LONDON - A $55 billion transaction in which Russian state-controlled OAO Rosneft will acquire TNK-BP from BP PLC and the AAR consortium of Soviet-born tycoons is expected to close by the end of the month, three people familiar with the matter said this week.
The deal will transform both companies: it will make the British oil giant a one-fifth holder of the Kremlin's oil champion, while Rosneft will end up controlling about one-third of crude output in Russia, cementing its position as the world's largest publicly traded oil company.
BP hopes the deal will give it access to the Russian Arctic and other potential prospects such as the massive Bazhenov shale-oil resources in western Siberia.
Approval from the European Union's antitrust authorities Friday for the deal was the last major hurdle to be cleared and the transaction will close once the lawyers have finished due diligence on the documentation, the people said.
"There aren't any other major unresolved issues outstanding – there's a lot of technical work to be done for a transaction of this size, but it's all going very smoothly," one person familiar with the matter said.
The loan financing has yet to be drawn down, and that will take place once the contracts are completed and signed, said a loan financier on the deal.
The two companies had originally said they expected the deal to complete in the first half of 2013.
Rosneft's takeover of TNK-BP marks a major milestone in President Vladimir Putin's reassertion of Kremlin control over oil production, much of which was sold off under the privatizations of the 1990s to well-connected tycoons like AAR's owners. Since Mr.
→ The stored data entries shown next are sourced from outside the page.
theorem pvOuter (n : Nat) :
    ∀ (ts : List (List String)) (j : Nat) (rows : PySem.Dict String (List Int)),
      j + ts.length ≤ n →
      (∀ u ∈ rows.keys, (rows.getD u []).length = n) → rows.keys.Nodup →
      (((PySem.List.enumerate ts (j : Int)).foldl
          (fun rows p => p.2.foldl (pvRowStep n p.1) rows) rows).keys
          = ts.foldl (fun s tk => PySem.Set.update s tk) rows.keys
       ∧ ((PySem.List.enumerate ts (j : Int)).foldl
          (fun rows p => p.2.foldl (pvRowStep n p.1) rows) rows).keys.Nodup
       ∧ (∀ u ∈ ((PySem.List.enumerate ts (j : Int)).foldl
          (fun rows p => p.2.foldl (pvRowStep n p.1) rows) rows).keys,
            (((PySem.List.enumerate ts (j : Int)).foldl
          (fun rows p => p.2.foldl (pvRowStep n p.1) rows) rows).getD u []).length = n)
       ∧ ∀ t i', i' < n →
          pvG ((PySem.List.enumerate ts (j : Int)).foldl
              (fun rows p => p.2.foldl (pvRowStep n p.1) rows) rows) t i' =
            pvG rows t i' +
              (if h2 : j ≤ i' ∧ i' - j < ts.length then ((ts[i' - j]'h2.2).count t : Int) else 0)) := by
  intro ts
  induction ts with
  | nil =>
    intro j rows hj hlen hnod
    refine ⟨by simp [PySem.List.enumerate_nil], by simp [PySem.List.enumerate_nil]; exact hnod,
      by simpa [PySem.List.enumerate_nil] using hlen, fun t i' hi' => by
        simp [PySem.List.enumerate_nil]⟩
  | cons tk ts ih =>
    intro j rows hj hlen hnod
    have hjn : ((j : Int)).toNat < n := by
      simp only [Int.toNat_natCast]
      simp only [List.length_cons] at hj
      omega
    obtain ⟨K1, N1, L1, G1⟩ := pvInner n (j : Int) hjn tk rows hlen hnod
    have hcast : ((j : Int) + 1) = (((j + 1 : Nat)) : Int) := by push_cast; ring
    rw [PySem.List.enumerate_cons, List.foldl_cons]
    simp only [hcast]
    obtain ⟨K, N, L, G⟩ := ih (j + 1) (tk.foldl (pvRowStep n (j : Int)) rows)
      (by simp at hj ⊢; omega) L1 N1
    refine ⟨by rw [K, K1, List.foldl_cons], N, L, ?_⟩
    intro t i' hi'
    rw [G t i' hi', G1 t i']
    simp only [Int.toNat_natCast]
    by_cases h1 : i' = j
    · subst h1
      have hc1 : ¬ (i' + 1 ≤ i' ∧ i' - (i' + 1) < ts.length) := by omega
      have hc2 : i' ≤ i' ∧ i' - i' < ts.length + 1 := by omega
      rw [dif_neg hc1, dif_pos (by simp)]
      simp
    · by_cases h2 : j + 1 ≤ i' ∧ i' - (j + 1) < ts.length
      · have hc2 : j ≤ i' ∧ i' - j < (tk :: ts).length := by simp; omega
        rw [dif_pos h2, dif_pos hc2]
        have hidx : i' - j = (i' - (j + 1)) + 1 := by omega
        simp only [if_neg h1]
        rw [show ((tk :: ts)[i' - j]'hc2.2 : List String)
              = ts[i' - (j + 1)]'h2.2 from by
            simp only [hidx, List.getElem_cons_succ]]
        ring
      · have hc2 : ¬ (j ≤ i' ∧ i' - j < (tk :: ts).length) := by simp; omega
        rw [dif_neg h2, dif_neg hc2]
        simp [h1]

theorem pvSet_update_add (s r : PySem.Set String) (x : String) :
    PySem.Set.update s (PySem.Set.add r x) = PySem.Set.add (PySem.Set.update s r) x := by
  by_cases h : x ∈ r
  · rw [PySem.Set.add_of_mem h,
        PySem.Set.add_of_mem ((PySem.Set.mem_update s r x).2 (Or.inr h))]
  · rw [pvSet_add_of_not_mem _ _ h]
    simp only [PySem.Set.update, List.foldl_append, List.foldl_cons, List.foldl_nil]

theorem pvSet_update_update (l : List String) (s r : PySem.Set String) :
    PySem.Set.update s (PySem.Set.update r l) = PySem.Set.update (PySem.Set.update s r) l := by
  induction l generalizing r with
  | nil => rfl
  | cons x l ih =>
    show PySem.Set.update s (PySem.Set.update (PySem.Set.add r x) l)
        = PySem.Set.update (PySem.Set.update s r) (x :: l)
    rw [ih (PySem.Set.add r x)]
    show PySem.Set.update (PySem.Set.update s (PySem.Set.add r x)) l
        = PySem.Set.update (PySem.Set.add (PySem.Set.update s r) x) l
    rw [pvSet_update_add]

theorem pvSet_update_ofList (s : PySem.Set String) (l : List String) :
    PySem.Set.update s (PySem.Set.ofList l) = PySem.Set.update s l := by
  rw [PySem.Set.ofList_eq_foldl,
      show List.foldl PySem.Set.add [] l = PySem.Set.update [] l from rfl,
      pvSet_update_update]
  rfl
Putin came to power in 2000, the tide has turned in an industry the Kremlin depends on both as a source of international influence and more than half of all tax revenues.
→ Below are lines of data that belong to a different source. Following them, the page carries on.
-- pv_equiv track=rewrite | github.com/mshalimay/distributed-password-cracking | helper_functions.py | divide_search_space
-- ===== SOURCE A (Python) =====
-- def divide_search_space(guesses, num_sets):
--     num_sets = min(num_sets, len(guesses))
--     search_spaces = [[] for _ in range(num_sets)]
--     start=0
--     for search_space in search_spaces:
--         j = 0
--         for i in range(start, len(guesses), num_sets):
--             search_space.append(guesses[i])
--             j+=1
--         start+=1
--     return search_spaces
-- ===== SOURCE B (Python) =====
-- def divide_search_space(guesses, num_sets):
--     num_sets = min(num_sets, len(guesses))
--     if num_sets <= 0:
--         return []
--     search_spaces = [[] for _ in range(num_sets)]
--     for i, g in enumerate(guesses):
--         search_spaces[i % num_sets].append(g)
--     return search_spaces
-- ===== Notes on version B (the rewrite author's own statement) =====
-- stated objective: alternative
-- what changed: Replaced A's nested loops (one strided inner scan of guesses per bucket) by a single linear pass that appends each element to bucket i % num_sets, with an early return for num_sets <= 0.
import Mathlib
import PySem

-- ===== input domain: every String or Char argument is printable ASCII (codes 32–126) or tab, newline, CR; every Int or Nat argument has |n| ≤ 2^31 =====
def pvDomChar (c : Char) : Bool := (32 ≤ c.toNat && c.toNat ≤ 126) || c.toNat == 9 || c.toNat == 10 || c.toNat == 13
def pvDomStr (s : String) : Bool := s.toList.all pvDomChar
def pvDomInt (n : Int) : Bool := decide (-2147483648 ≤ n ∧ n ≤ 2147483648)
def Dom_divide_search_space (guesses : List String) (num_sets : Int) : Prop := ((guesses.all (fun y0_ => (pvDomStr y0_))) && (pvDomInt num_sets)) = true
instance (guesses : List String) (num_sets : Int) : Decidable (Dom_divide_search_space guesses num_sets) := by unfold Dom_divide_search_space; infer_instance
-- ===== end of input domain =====

-- B replaces A's per-bucket strided scans by one linear pass sending element i to bucket i % num_sets (alternative decomposition, same cost).

-- ===== PORT A =====
def divide_search_space (guesses : List String) (num_sets : Int) : List (List String) :=
  -- num_sets = min(num_sets, len(guesses))
  let ns : Int := min num_sets (guesses.length : Int)
  -- search_spaces = [[] for _ in range(num_sets)]
  let search_spaces : List (List String) := (PySem.List.pyRange 0 ns 1).map (fun _ => ([] : List String))
  -- start=0; for search_space in search_spaces: for i in range(start, len(guesses), num_sets): search_space.append(guesses[i]); start += 1
  let res := search_spaces.foldl
    (fun (acc : List (List String) × Int) (space : List String) =>
      let filled := (PySem.List.pyRange acc.2 (guesses.length : Int) ns).foldl
        (fun (s : List String) (i : Int) => s ++ [PySem.List.pyGetD guesses i ""]) space
      (acc.1 ++ [filled], acc.2 + 1))
    (([] : List (List String)), (0 : Int))
  res.1

-- ===== PORT B =====
def divide_search_space_alt (guesses : List String) (num_sets : Int) : List (List String) :=
  let m : Int := min num_sets (guesses.length : Int)
  if m ≤ 0 then []
  else
    let init : List (List String) := (PySem.List.pyRange 0 m 1).map (fun _ => ([] : List String))
    -- for i, g in enumerate(guesses): search_spaces[i % num_sets].append(g)
    (PySem.List.enumerate guesses).foldl
      (fun (spaces : List (List String)) (p : Int × String) =>
        PySem.List.pySetD spaces (PySem.Int.mod p.1 m)
          (PySem.List.pyGetD spaces (PySem.Int.mod p.1 m) [] ++ [p.2]))
      init

-- ===== PRECONDITION & SPEC =====
def Spec_divide_search_space (guesses : List String) (num_sets : Int) (out : List (List String)) : Prop := out = divide_search_space_alt guesses num_sets
instance (guesses : List String) (num_sets : Int) (out : List (List String)) : Decidable (Spec_divide_search_space guesses num_sets out) := by unfold Spec_divide_search_space; infer_instance

-- ===== CLAIM (what is proved, stated in full; the proofs are below) =====
def Claim_equal_divide_search_space : Prop := ∀ (guesses : List String) (num_sets : Int), Dom_divide_search_space guesses num_sets → Spec_divide_search_space guesses num_sets (divide_search_space guesses num_sets)

-- ===== LEMMAS AND PROOFS =====

-- elements of l at positions k (position counter starting at s) with (s+k) % M = r, in order
def pvPick (M r : Nat) : List String → Nat → List String
  | [], _ => []
  | x :: l, s => (if s % M = r then [x] else []) ++ pvPick M r l (s + 1)

theorem pvPick_eq_filter (M r : Nat) : ∀ (l : List String) (s : Nat),
    pvPick M r l s
      = ((List.range l.length).filter (fun k => (s + k) % M = r)).map (fun k => l.getD k "")
  | [], s => by simp [pvPick]
  | x :: l, s => by
    rw [pvPick, pvPick_eq_filter M r l (s + 1)]
    simp only [List.length_cons, List.range_succ_eq_map, List.filter_cons, List.filter_map]
    by_cases h : s % M = r
    · simp [h, Function.comp_def, Nat.succ_eq_add_one, List.getD]
      apply congrArg
      apply List.filter_congr
      intro k _
      have hk : s + 1 + k = s + (k + 1) := by omega
      rw [hk]
    · simp [h, Function.comp_def, Nat.succ_eq_add_one, List.getD]
      apply congrArg
      apply List.filter_congr
      intro k _
      have hk : s + 1 + k = s + (k + 1) := by omega
      rw [hk]

theorem pv_mod_cast (s : Nat) (m : Int) (h : 0 < m) :
    PySem.Int.mod (s : Int) m = ((s % m.toNat : Nat) : Int) := by
  have h2 : ((s % m.toNat : Nat) : Int) = (s : Int) % m := by
    push_cast
    rw [Int.toNat_of_nonneg h.le]
  rw [h2, PySem.Int.mod, Int.fmod_eq_emod]
  simp [h.le]

theorem pv_mem_filter_range (m r : Int) (hm : 0 < m) (hr : 0 ≤ r) (hrm : r < m) (n : Nat) (x : Int) :
    x ∈ ((List.range n).filter (fun k : Nat => decide ((k : Int) % m = r))).map (fun k : Nat => (k : Int))
      ↔ r ≤ x ∧ x < (n : Int) ∧ m ∣ x - r := by
  constructor
  · intro hmem
    obtain ⟨k, hk, rfl⟩ := List.mem_map.mp hmem
    obtain ⟨hkr, hkm⟩ := List.mem_filter.mp hk
    rw [List.mem_range] at hkr
    rw [decide_eq_true_eq] at hkm
    have h2 := Int.emod_nonneg (k : Int) (by omega : m ≠ 0)
    have h3 := Int.emod_lt_of_pos (k : Int) hm
    refine ⟨?_, by exact_mod_cast hkr, ?_⟩
    · -- r = k % m ≤ k
      have h4 := Int.mul_ediv_add_emod (k : Int) m
      have h5 : 0 ≤ (k : Int) / m := Int.ediv_nonneg (Int.natCast_nonneg k) hm.le
      nlinarith
    · apply Int.dvd_of_emod_eq_zero
      rw [Int.sub_emod, hkm, Int.emod_eq_of_lt hr hrm]
      simp
  · rintro ⟨h1, h2, q, hq⟩
    have hx0 : 0 ≤ x := le_trans hr h1
    refine List.mem_map.mpr ⟨x.toNat, List.mem_filter.mpr ⟨List.mem_range.mpr (by omega), ?_⟩, by omega⟩
    rw [decide_eq_true_eq, Int.toNat_of_nonneg hx0]
    have hx : x = m * q + r := by omega
    rw [hx]
    simp [Int.emod_eq_of_lt hr hrm]

theorem pv_pyRange_filter (m r : Int) (hm : 0 < m) (hr : 0 ≤ r) (hrm : r < m) (n : Nat) :
    PySem.List.pyRange r (n : Int) m
      = ((List.range n).filter (fun k : Nat => decide ((k : Int) % m = r))).map (fun k : Nat => (k : Int)) := by
  have hpw1 : (PySem.List.pyRange r (n : Int) m).Pairwise (· < ·) := by
    rw [PySem.List.pyRange_of_pos _ _ hm]
    refine List.Pairwise.map _ ?_ List.pairwise_lt_range
    intro a b hab
    have h : m * (a : Int) < m * (b : Int) := by
      apply mul_lt_mul_of_pos_left _ hm
      exact_mod_cast hab
    omega
  have hpw2 : (((List.range n).filter (fun k : Nat => decide ((k : Int) % m = r))).map
      (fun k : Nat => (k : Int))).Pairwise (· < ·) := by
    refine List.Pairwise.map _ ?_ (List.Pairwise.filter _ List.pairwise_lt_range)
    intro a b hab
    exact_mod_cast hab
  have hnd1 : (PySem.List.pyRange r (n : Int) m).Nodup := hpw1.imp ne_of_lt
  have hnd2 : (((List.range n).filter (fun k : Nat => decide ((k : Int) % m = r))).map
      (fun k : Nat => (k : Int))).Nodup := hpw2.imp ne_of_lt
  have hperm : (PySem.List.pyRange r (n : Int) m).Perm
      (((List.range n).filter (fun k : Nat => decide ((k : Int) % m = r))).map (fun k : Nat => (k : Int))) := by
    rw [List.perm_ext_iff_of_nodup hnd1 hnd2]
    intro x
    rw [pv_mem_filter_range m r hm hr hrm n x, PySem.List.mem_pyRange_iff_of_pos hm]
  exact List.Perm.eq_of_pairwise (fun a b _ _ h1 h2 => absurd h2 (lt_asymm h1)) hpw1 hpw2 hperm

-- a list equals the range-indexed map of its getD
theorem pv_map_getD_range : ∀ (l : List (List String)),
    (List.range l.length).map (fun r => l.getD r []) = l
  | [] => by simp
  | x :: l => by
    simp only [List.length_cons, List.range_succ_eq_map, List.map_cons, List.map_map]
    rw [show ((fun r => (x :: l).getD r []) ∘ Nat.succ) = (fun r => l.getD r []) from rfl]
    rw [pv_map_getD_range l]
    rfl

-- the A-side fold over the list of (empty) buckets
theorem pv_foldA (g : List String) (m : Int) : ∀ (k : Nat) (acc : List (List String)) (t : Int),
    ((List.replicate k ([] : List String)).foldl
      (fun (acc : List (List String) × Int) (space : List String) =>
        (acc.1 ++ [(PySem.List.pyRange acc.2 (g.length : Int) m).foldl
            (fun (s : List String) (i : Int) => s ++ [PySem.List.pyGetD g i ""]) space],
         acc.2 + 1))
      (acc, t)).1
    = acc ++ (List.range k).map (fun j : Nat =>
        (PySem.List.pyRange (t + (j : Int)) (g.length : Int) m).map (fun i => PySem.List.pyGetD g i ""))
  | 0, acc, t => by simp
  | k + 1, acc, t => by
    rw [List.replicate_succ, List.foldl_cons]
    rw [pv_foldA g m k _ (t + 1)]
    rw [PySem.List.foldl_append_singleton_eq_map, List.range_succ_eq_map]
    simp only [List.map_cons, List.map_map, Nat.cast_zero, add_zero, List.nil_append,
      List.append_assoc, List.singleton_append]
    congr 1
    congr 1
    apply List.map_congr_left
    intro j _
    congr 2
    push_cast
    ring

-- the B-side fold over the enumerated guesses
theorem pv_foldB (m : Int) (hm : 0 < m) : ∀ (l : List String) (s : Nat)
    (spaces : List (List String)), spaces.length = m.toNat →
    (PySem.List.enumerate l (s : Int)).foldl
      (fun (spaces : List (List String)) (p : Int × String) =>
        PySem.List.pySetD spaces (PySem.Int.mod p.1 m)
          (PySem.List.pyGetD spaces (PySem.Int.mod p.1 m) [] ++ [p.2]))
      spaces
    = (List.range m.toNat).map (fun r => spaces.getD r [] ++ pvPick m.toNat r l s)
  | [], s, spaces, hlen => by
    simp only [PySem.List.enumerate_nil, List.foldl_nil, pvPick, List.append_nil, ← hlen]
    exact (pv_map_getD_range spaces).symm
  | x :: l, s, spaces, hlen => by
    rw [PySem.List.enumerate_cons]
    rw [List.foldl_cons]
    have hM : 0 < m.toNat := by omega
    have hj : s % m.toNat < m.toNat := Nat.mod_lt _ hM
    have hcast : (s : Int) + 1 = ((s + 1 : Nat) : Int) := by push_cast; ring
    rw [hcast]
    set j := s % m.toNat with hjdef
    have hmod : PySem.Int.mod (s : Int) m = ((j : Nat) : Int) := pv_mod_cast s m hm
    have hstep :
        (PySem.List.pySetD spaces (PySem.Int.mod (s, x).1 m)
          (PySem.List.pyGetD spaces (PySem.Int.mod (s, x).1 m) [] ++ [(s, x).2]))
        = spaces.set j (spaces.getD j [] ++ [x]) := by
      simp [hmod, PySem.List.pySetD_natCast, PySem.List.pyGetD_natCast]
    rw [hstep]
    rw [pv_foldB m hm l (s + 1) _ (by simp [hlen])]
    apply List.map_congr_left
    intro r hr
    rw [List.mem_range] at hr
    have hget : (spaces.set j (spaces.getD j [] ++ [x])).getD r []
        = if j = r then spaces.getD j [] ++ [x] else spaces.getD r [] := by
      simp only [List.getD, List.getElem?_set, hlen]
      split_ifs with h1
      · simp
      · rfl
    rw [hget, pvPick]
    by_cases h : j = r
    · simp [← h, ← hjdef, List.append_assoc]
    · simp [h]
      intro hh
      exact absurd hh h

-- bridge between the Int-mod filter (A side) and the Nat-mod filter (B side)
theorem pv_filter_bridge (m : Int) (hm : 0 < m) (r : Nat) (n : Nat) :
    (List.range n).filter (fun k : Nat => decide ((k : Int) % m = (r : Int)))
      = (List.range n).filter (fun k => decide ((0 + k) % m.toNat = r)) := by
  apply List.filter_congr
  intro k _
  simp only [Nat.zero_add, decide_eq_decide]
  constructor
  · intro h
    have : ((k % m.toNat : Nat) : Int) = ((r : Nat) : Int) := by
      push_cast
      rw [Int.toNat_of_nonneg hm.le]
      exact h
    exact_mod_cast this
  · intro h
    have : ((k % m.toNat : Nat) : Int) = (k : Int) % m := by
      push_cast
      rw [Int.toNat_of_nonneg hm.le]
    rw [← this, h]

-- ===== VERDICT (by name: the statement is the Claim_ definition above) =====
theorem divide_search_space_spec : Claim_equal_divide_search_space := by
  intro guesses num_sets _hdom
  unfold Spec_divide_search_space divide_search_space divide_search_space_alt
  simp only []
  set m : Int := min num_sets (guesses.length : Int) with hmdef
  by_cases hm : m ≤ 0
  · -- both sides are []
    rw [if_pos hm]
    rw [PySem.List.pyRange_one_eq_nil (by omega)]
    simp
  · replace hm : 0 < m := by omega
    rw [if_neg (by omega)]
    have hrepl : (PySem.List.pyRange 0 m 1).map (fun _ => ([] : List String))
        = List.replicate m.toNat ([] : List String) := by
      rw [List.map_const', PySem.List.length_pyRange_one]
      norm_num
    rw [hrepl]
    rw [pv_foldA guesses m m.toNat [] 0]
    rw [show (PySem.List.enumerate guesses) = PySem.List.enumerate guesses ((0 : Nat) : Int) from rfl]
    rw [pv_foldB m hm guesses 0 _ (by simp [List.length_replicate])]
    simp only [List.nil_append]
    apply List.map_congr_left
    intro r hr
    rw [List.mem_range] at hr
    have hr0 : (0 : Int) ≤ (r : Int) := by positivity
    have hrm : (r : Int) < m := by
      have := hr
      omega
    rw [Int.zero_add, pv_pyRange_filter m (r : Int) hm hr0 hrm guesses.length]
    rw [List.map_map]
    have hgetd : (List.replicate m.toNat ([] : List String)).getD r [] = [] := by
      simp [List.getD, hr]
    rw [hgetd, List.nil_append, pvPick_eq_filter]
    rw [pv_filter_bridge m hm r guesses.length]
    apply List.map_congr_left
    intro k hk
    rw [List.mem_filter, List.mem_range] at hk
    simp [Function.comp_apply, PySem.List.pyGetD_natCast]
The transaction also enables BP to reap a windfall from the sale of its stake in Russia's third-largest oil producer, which it paid around $8 billion for in 2003 but which has returned around $19 billion in dividends.
The deal is a vindication for BP Chief Executive Bob Dudley, who suffered a major setback last year when his previous effort to partner with Rosneft in Russian oil exploration was blocked by opposition from AAR.